REQUIRED ACTION:
Could you set down exactly the lines of the data below, starting at the one that holds "-- ===== LEMMAS" and ending at the one that holds "(PySem.List.sorted_perm l (fun x => x) false).erase x", both included, and only those?

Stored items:
+++++
-- pv_equiv track=rewrite | github.com/changjian-github/PISTS-for-OpM | nbh.py | neighbor_current2back
-- ===== SOURCE A (Python) =====
-- def neighbor_current2back(curr_sol):
--     back_sols = []
--     for i in curr_sol:
--         back_sol = list(curr_sol)
--         back_sol.remove(i)
--         back_sol = tuple(sorted(back_sol))
--         back_sols.append(back_sol)
--         pass
--     return back_sols
-- ===== SOURCE B (Python) =====
-- def neighbor_current2back(curr_sol):
--     base = sorted(curr_sol)
--     back_sols = []
--     for x in curr_sol:
--         k = base.index(x)
--         back_sols.append(tuple(base[:k] + base[k + 1:]))
--     return back_sols
-- ===== Notes on version B (the rewrite author's own statement) =====
-- stated objective: faster
-- what changed: Sort once up front, then build each row by deleting one occurrence from the pre-sorted list (index + two slices) instead of copying, removing and re-sorting for every element.
import Mathlib
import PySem

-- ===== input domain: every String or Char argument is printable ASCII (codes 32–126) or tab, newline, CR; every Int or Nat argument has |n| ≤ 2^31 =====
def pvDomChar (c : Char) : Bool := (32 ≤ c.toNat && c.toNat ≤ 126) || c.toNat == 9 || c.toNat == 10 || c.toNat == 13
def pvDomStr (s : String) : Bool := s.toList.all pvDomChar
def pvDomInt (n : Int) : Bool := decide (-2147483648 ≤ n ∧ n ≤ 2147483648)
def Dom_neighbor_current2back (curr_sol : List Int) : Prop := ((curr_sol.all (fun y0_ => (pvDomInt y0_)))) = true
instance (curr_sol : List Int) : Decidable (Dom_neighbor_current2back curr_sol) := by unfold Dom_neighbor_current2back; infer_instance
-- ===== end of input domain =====

-- B sorts the input once and builds each row by deleting one occurrence from the pre-sorted
-- list (index + two slices) instead of copying, removing and re-sorting per element (objective: faster).

-- ===== PORT A =====
-- back_sol.remove(i) cannot raise: i is drawn from curr_sol, so remove? is always `some`
-- (the .getD [] default is unreachable).
def neighbor_current2back (curr_sol : List Int) : List (List Int) :=
  curr_sol.foldl (fun back_sols i =>
    back_sols ++ [PySem.List.sorted ((PySem.List.remove? curr_sol i).getD []) (fun x => x) false]) []

-- ===== PORT B =====
-- base.index(x) cannot raise: x is drawn from curr_sol, hence is in base (the .getD 0 default
-- is unreachable).
def neighbor_current2back_alt (curr_sol : List Int) : List (List Int) :=
  let base := PySem.List.sorted curr_sol (fun x => x) false
  curr_sol.foldl (fun back_sols x =>
    let k : Nat := (PySem.List.index? base x).getD 0
    back_sols ++ [PySem.List.slice base none (some (k : Int)) ++
                  PySem.List.slice base (some ((k : Int) + 1)) none]) []

-- ===== PRECONDITION & SPEC =====
def Spec_neighbor_current2back (curr_sol : List Int) (out : List (List Int)) : Prop := out = neighbor_current2back_alt curr_sol
instance (curr_sol : List Int) (out : List (List Int)) : Decidable (Spec_neighbor_current2back curr_sol out) := by unfold Spec_neighbor_current2back; infer_instance

-- ===== CLAIM (what is proved, stated in full; the proofs are below) =====
def Claim_equal_neighbor_current2back : Prop := ∀ (curr_sol : List Int), Dom_neighbor_current2back curr_sol → Spec_neighbor_current2back curr_sol (neighbor_current2back curr_sol)

-- ===== LEMMAS AND PROOFS =====

-- sorted(l with one x removed) = (sorted l) with one x removed, for x ∈ l.
theorem sorted_erase_eq (l : List Int) (x : Int) (_hx : x ∈ l) :
    PySem.List.sorted (l.erase x) (fun x => x) false
      = (PySem.List.sorted l (fun x => x) false).erase x := by
  apply PySem.List.sorted_id_eq_of_perm_of_pairwise
  · exact (PySem.List.sorted_perm l (fun x => x) false).erase x
  · exact (PySem.List.sorted_pairwise l (fun x => x)).sublist (List.erase_sublist ..)

-- One row of B: the two slices around index k delete the first occurrence of x from base.
theorem row_alt_eq (l : List Int) (x : Int) (hx : x ∈ l) :
    (let base := PySem.List.sorted l (fun x => x) false
     let k : Nat := (PySem.List.index? base x).getD 0
     PySem.List.slice base none (some (k : Int)) ++
       PySem.List.slice base (some ((k : Int) + 1)) none)
      = (PySem.List.sorted l (fun x => x) false).erase x := by
  set base := PySem.List.sorted l (fun x => x) false with hbase
  have hxb : x ∈ base := (PySem.List.mem_sorted ..).mpr hx
  obtain ⟨k0, hk0⟩ : ∃ k0, PySem.List.index? base x = some k0 :=
    Option.isSome_iff_exists.mp ((PySem.List.index?_isSome_iff ..).mpr hxb)
  simp only [hk0, Option.getD_some]
  have h1 : PySem.List.slice base none (some (k0 : Int)) = base.take k0 :=
    PySem.List.slice_to_natCast ..
  have hcast : ((k0 : Int) + 1) = ((k0 + 1 : Nat) : Int) := by push_cast; ring
  have h2 : PySem.List.slice base (some ((k0 : Int) + 1)) none = base.drop (k0 + 1) := by
    rw [hcast]; exact PySem.List.slice_from_natCast ..
  rw [h1, h2]
  have hidx : List.idxOf? x base = some k0 := by
    rw [← PySem.List.index?_eq_idxOf?]; exact hk0
  rw [List.erase_eq_eraseIdx, hidx]
  simp [List.eraseIdx_eq_take_drop_succ]

theorem rows_eq (l : List Int) (x : Int) (hx : x ∈ l) :
    PySem.List.sorted ((PySem.List.remove? l x).getD []) (fun x => x) false
      = (let base := PySem.List.sorted l (fun x => x) false
         let k : Nat := (PySem.List.index? base x).getD 0
         PySem.List.slice base none (some (k : Int)) ++
           PySem.List.slice base (some ((k : Int) + 1)) none) := by
  rw [PySem.List.remove?_eq_some_erase l x hx, Option.getD_some, row_alt_eq l x hx,
    sorted_erase_eq l x hx]

-- ===== VERDICT (by name: the statement is the Claim_ definition above) =====
theorem neighbor_current2back_spec : Claim_equal_neighbor_current2back := by
  intro curr_sol _
  unfold Spec_neighbor_current2back neighbor_current2back neighbor_current2back_alt
  rw [PySem.List.foldl_append_singleton_eq_map, PySem.List.foldl_append_singleton_eq_map]
  exact List.map_congr_left (fun x hx => rows_eq curr_sol x hx)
+++++
ANSWER FOR THE TASK:
-- ===== LEMMAS AND PROOFS =====

-- sorted(l with one x removed) = (sorted l) with one x removed, for x ∈ l.
theorem sorted_erase_eq (l : List Int) (x : Int) (_hx : x ∈ l) :
    PySem.List.sorted (l.erase x) (fun x => x) false
      = (PySem.List.sorted l (fun x => x) false).erase x := by
  apply PySem.List.sorted_id_eq_of_perm_of_pairwise
  · exact (PySem.List.sorted_perm l (fun x => x) false).erase x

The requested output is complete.